Malam pun semakin larut. Hampir mendekati penghujung malam. Indi tetap duduk bergeming tanpa menyentuh teh ataupun kue kesukaannya. Hingga Dani duduk di sebelahnya.
Indi menoleh dan tersenyum. Senyum yang mengembang di bibir tipisnya akan membuat siapapun bergetar melihatnya. Matanya memancarkan kebahagian, bukan lagi kesedihan. Indi masih tersenyum tanpa bersuara. Hingga belaian lembut itu. . . hinggap di pipinya yang halus dan dingin.
“Kamu baik dan sehat kan . . .?” tanyanya kemudian memecah keheningan diantara mereka berdua. Indi yang ditanya hanya mengangguk pelan. Ia ingin mengangkat tangannya dan menggapai seseorang di sebelahnya, namun ia urungkan. Hingga tangan yang putih pucat dan dingin itu menyentuh lengan Indi yang halus.
“Kamu kemana saja . . .? perjalananmu mudah kan . . .? Tanya Indi kemudian sambil terus menatapnya.
“Ya . . . aku pergi kemana-mana . . . ke tempat yang aman termasuk di sini . .. di dekatmu . . .” jawabnya sambil tersenyum.
“Aman . . . dari siapa . . .???, bukankah tidak ada yang melukaimu lagi. . .” Tanya Indi tak percaya. Sinar matanya menahan titik air mata yang sudah menggendong di kelopak matanya. Sedangkan bulu lentik matanya mengejap-ngejap.

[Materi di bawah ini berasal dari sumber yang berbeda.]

-- pv_equiv track=rewrite | github.com/yuchen818/py-skills | codes/random-test/hw2/4_right-triangle/index.py | is_right_triangle
-- ===== SOURCE A (Python) =====
-- def is_right_triangle(c, y, z):
--   c_squared = c * c
--
--   lower = min(y, z)
--   upper = max(y, z)
--
--   # 由 a 與 b 進行計算遇到符合的就直接返回結果
--   for a in range(lower, upper + 1):
--     for b in range(lower, upper + 1):
--       if a * a + b * b == c_squared:
--         return True
--
--   return False
-- ===== SOURCE B (Python) =====
-- def is_right_triangle(c, y, z):
--     target = c * c
--     seen = set()
--     for a in range(min(y, z), max(y, z) + 1):
--         seen.add(a * a)
--         if target - a * a in seen:
--             return True
--     return False
-- ===== Notes on version B (the rewrite author's own statement) =====
-- stated objective: faster
-- what changed: B replaces A's nested scan over (a, b) with the classic single-pass two-sum pattern: it walks the range once, adding each square to a set and testing whether the complementary square has been seen, which is correct because a*a + b*b = c*c is symmetric in a and b; O(n^2) becomes O(n).
import Mathlib
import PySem

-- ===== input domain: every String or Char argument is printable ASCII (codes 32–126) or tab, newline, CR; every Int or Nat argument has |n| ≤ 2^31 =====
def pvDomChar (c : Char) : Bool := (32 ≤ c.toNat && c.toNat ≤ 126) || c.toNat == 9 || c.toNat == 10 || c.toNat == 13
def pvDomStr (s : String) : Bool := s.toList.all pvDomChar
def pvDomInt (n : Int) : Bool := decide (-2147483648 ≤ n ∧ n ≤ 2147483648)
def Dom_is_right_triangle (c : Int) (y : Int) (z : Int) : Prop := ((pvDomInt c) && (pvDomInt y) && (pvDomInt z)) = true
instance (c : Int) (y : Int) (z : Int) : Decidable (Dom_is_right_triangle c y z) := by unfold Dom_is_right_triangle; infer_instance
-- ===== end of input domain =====

-- B replaces A's nested scan with a one-pass two-sum over a set of seen squares (correct by symmetry of a*a + b*b).
-- ===== PORT A =====
-- inner 'for b in range(lower, upper+1): if a*a+b*b==c_squared: return True' (early exit)
def pvLoopB (c_squared : Int) (a : Int) (b : Int) (upper : Int) : Bool :=
  if b ≤ upper then (a * a + b * b == c_squared) || pvLoopB c_squared a (b + 1) upper
  else false
termination_by (upper + 1 - b).toNat
decreasing_by omega

-- outer 'for a in range(lower, upper+1): …' (early exit)
def pvLoopA (c_squared : Int) (a : Int) (lower : Int) (upper : Int) : Bool :=
  if a ≤ upper then pvLoopB c_squared a lower upper || pvLoopA c_squared (a + 1) lower upper
  else false
termination_by (upper + 1 - a).toNat
decreasing_by omega

def is_right_triangle (c : Int) (y : Int) (z : Int) : Bool :=
  let c_squared := c * c
  let lower := min y z
  let upper := max y z
  pvLoopA c_squared lower lower upper

-- ===== PORT B =====
-- 'for a in range(...): seen.add(a*a); if target - a*a in seen: return True' (early exit)
def pvAltLoop (target : Int) (upper : Int) (seen : PySem.Set Int) (a : Int) : Bool :=
  if a ≤ upper then
    let seen' := PySem.Set.add seen (a * a)
    if PySem.Set.contains seen' (target - a * a) then true
    else pvAltLoop target upper seen' (a + 1)
  else false
termination_by (upper + 1 - a).toNat
decreasing_by omega

def is_right_triangle_alt (c : Int) (y : Int) (z : Int) : Bool :=
  let target := c * c
  pvAltLoop target (max y z) PySem.Set.empty (min y z)

-- ===== PRECONDITION & SPEC =====
def Spec_is_right_triangle (c : Int) (y : Int) (z : Int) (out : Bool) : Prop := out = is_right_triangle_alt c y z
instance (c : Int) (y : Int) (z : Int) (out : Bool) : Decidable (Spec_is_right_triangle c y z out) := by unfold Spec_is_right_triangle; infer_instance

-- ===== CLAIM =====
def Claim_equal_is_right_triangle : Prop := ∀ (c : Int) (y : Int) (z : Int), Dom_is_right_triangle c y z → Spec_is_right_triangle c y z (is_right_triangle c y z)

-- ===== LEMMAS AND PROOFS =====
lemma pvLoopB_iff (c2 a b upper : Int) :
    pvLoopB c2 a b upper = true ↔ ∃ x, b ≤ x ∧ x ≤ upper ∧ a * a + x * x = c2 := by
  fun_induction pvLoopB with
  | case1 b h ih =>
    simp only [Bool.or_eq_true, beq_iff_eq, ih]
    constructor
    · rintro (h1 | ⟨x, hx1, hx2, hx3⟩)
      · exact ⟨b, le_refl b, h, h1⟩
      · exact ⟨x, by omega, hx2, hx3⟩
    · rintro ⟨x, hx1, hx2, hx3⟩
      by_cases hxb : x = b
      · subst hxb; exact Or.inl hx3
      · exact Or.inr ⟨x, by omega, hx2, hx3⟩
  | case2 b h =>
    simp only [Bool.false_eq_true, false_iff]
    rintro ⟨x, hx1, hx2, _⟩; omega

lemma pvLoopA_iff (c2 a lower upper : Int) :
    pvLoopA c2 a lower upper = true ↔
      ∃ x, a ≤ x ∧ x ≤ upper ∧ ∃ b, lower ≤ b ∧ b ≤ upper ∧ x * x + b * b = c2 := by
  fun_induction pvLoopA with
  | case1 a h ih =>
    simp only [Bool.or_eq_true, ih, pvLoopB_iff]
    constructor
    · rintro (⟨x, hx1, hx2, hx3⟩ | ⟨x, hx1, hx2, b, hb1, hb2, hb3⟩)
      · exact ⟨a, le_refl a, h, x, hx1, hx2, hx3⟩
      · exact ⟨x, by omega, hx2, b, hb1, hb2, hb3⟩
    · rintro ⟨x, hx1, hx2, b, hb1, hb2, hb3⟩
      by_cases hxa : x = a
      · subst hxa; exact Or.inl ⟨b, hb1, hb2, hb3⟩
      · exact Or.inr ⟨x, by omega, hx2, b, hb1, hb2, hb3⟩
  | case2 a h =>
    simp only [Bool.false_eq_true, false_iff]
    rintro ⟨x, hx1, hx2, _⟩; omega

lemma pvAltLoop_iff (target upper : Int) (seen : PySem.Set Int) (a : Int) :
    pvAltLoop target upper seen a = true ↔
      ∃ x, a ≤ x ∧ x ≤ upper ∧
        (target - x * x ∈ seen ∨ ∃ b, a ≤ b ∧ b ≤ x ∧ b * b = target - x * x) := by
  fun_induction pvAltLoop with
  | case1 seen a h seen' hmem =>
    simp only [true_iff]
    rw [PySem.Set.contains_iff, PySem.Set.mem_add] at hmem
    rcases hmem with hm | hm
    · exact ⟨a, le_refl a, h, Or.inl hm⟩
    · exact ⟨a, le_refl a, h, Or.inr ⟨a, le_refl a, le_refl a, by omega⟩⟩
  | case2 seen a h seen' hmem ih =>
    rw [PySem.Set.contains_iff, PySem.Set.mem_add] at hmem
    push Not at hmem
    rw [ih]
    constructor
    · rintro ⟨x, hx1, hx2, hcase⟩
      refine ⟨x, by omega, hx2, ?_⟩
      rcases hcase with hm | ⟨b, hb1, hb2, hb3⟩
      · rw [PySem.Set.mem_add] at hm
        rcases hm with hm | hm
        · exact Or.inl hm
        · exact Or.inr ⟨a, le_refl a, by omega, by omega⟩
      · exact Or.inr ⟨b, by omega, hb2, hb3⟩
    · rintro ⟨x, hx1, hx2, hcase⟩
      by_cases hxa : x = a
      · subst hxa
        exfalso
        rcases hcase with hm | ⟨b, hb1, hb2, hb3⟩
        · exact hmem.1 hm
        · have : b = x := by omega
          subst this; exact hmem.2 (by omega)
      · refine ⟨x, by omega, hx2, ?_⟩
        rcases hcase with hm | ⟨b, hb1, hb2, hb3⟩
        · exact Or.inl (by rw [PySem.Set.mem_add]; exact Or.inl hm)
        · by_cases hba : b = a
          · subst hba
            exact Or.inl (by rw [PySem.Set.mem_add]; exact Or.inr (by omega))
          · exact Or.inr ⟨b, by omega, hb2, hb3⟩
  | case3 seen a h =>
    simp only [Bool.false_eq_true, false_iff]
    rintro ⟨x, hx1, hx2, _⟩; omega

lemma alt_iff (c y z : Int) :
    is_right_triangle_alt c y z = true ↔
      ∃ a, min y z ≤ a ∧ a ≤ max y z ∧
        ∃ b, min y z ≤ b ∧ b ≤ max y z ∧ a * a + b * b = c * c := by
  unfold is_right_triangle_alt
  rw [pvAltLoop_iff]
  constructor
  · rintro ⟨x, hx1, hx2, hm | ⟨b, hb1, hb2, hb3⟩⟩
    · exact absurd hm (List.not_mem_nil)
    · exact ⟨x, hx1, hx2, b, hb1, by omega, by omega⟩
  · rintro ⟨a, ha1, ha2, b, hb1, hb2, hb3⟩
    -- wlog b ≤ a: the pair with the larger leg as x
    rcases le_total b a with hba | hab
    · exact ⟨a, ha1, ha2, Or.inr ⟨b, hb1, hba, by omega⟩⟩
    · exact ⟨b, hb1, hb2, Or.inr ⟨a, ha1, hab, by omega⟩⟩

-- ===== VERDICT =====
theorem is_right_triangle_spec : Claim_equal_is_right_triangle := by
  intro c y z _
  unfold Spec_is_right_triangle
  rw [Bool.eq_iff_iff, alt_iff]
  unfold is_right_triangle
  simp only [pvLoopA_iff]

Dan beberapa menit kemudian Indi mendengar bapak penjual Siomay yang biasa lewat di depan pelataran rumahnya. Bunyi tik . . . tok . . . tik . . . tok, menciptakan keheningan di antara kami.
Bapak penjual Siomay memandang ke arah Indi. Matanya melotot terus . . . entah karena tidak ada yang membelinya. Ehhhh . . . bukan ke arah Indi tapi ke arah kita berdua. Dia terus melotot . . . dan mungkin kalau di lihat dari dekat matanya telah merah karena kesal kelamaan melotot. Hingga kemudian Indi melambaikan tangan pertanda tidak mau membeli.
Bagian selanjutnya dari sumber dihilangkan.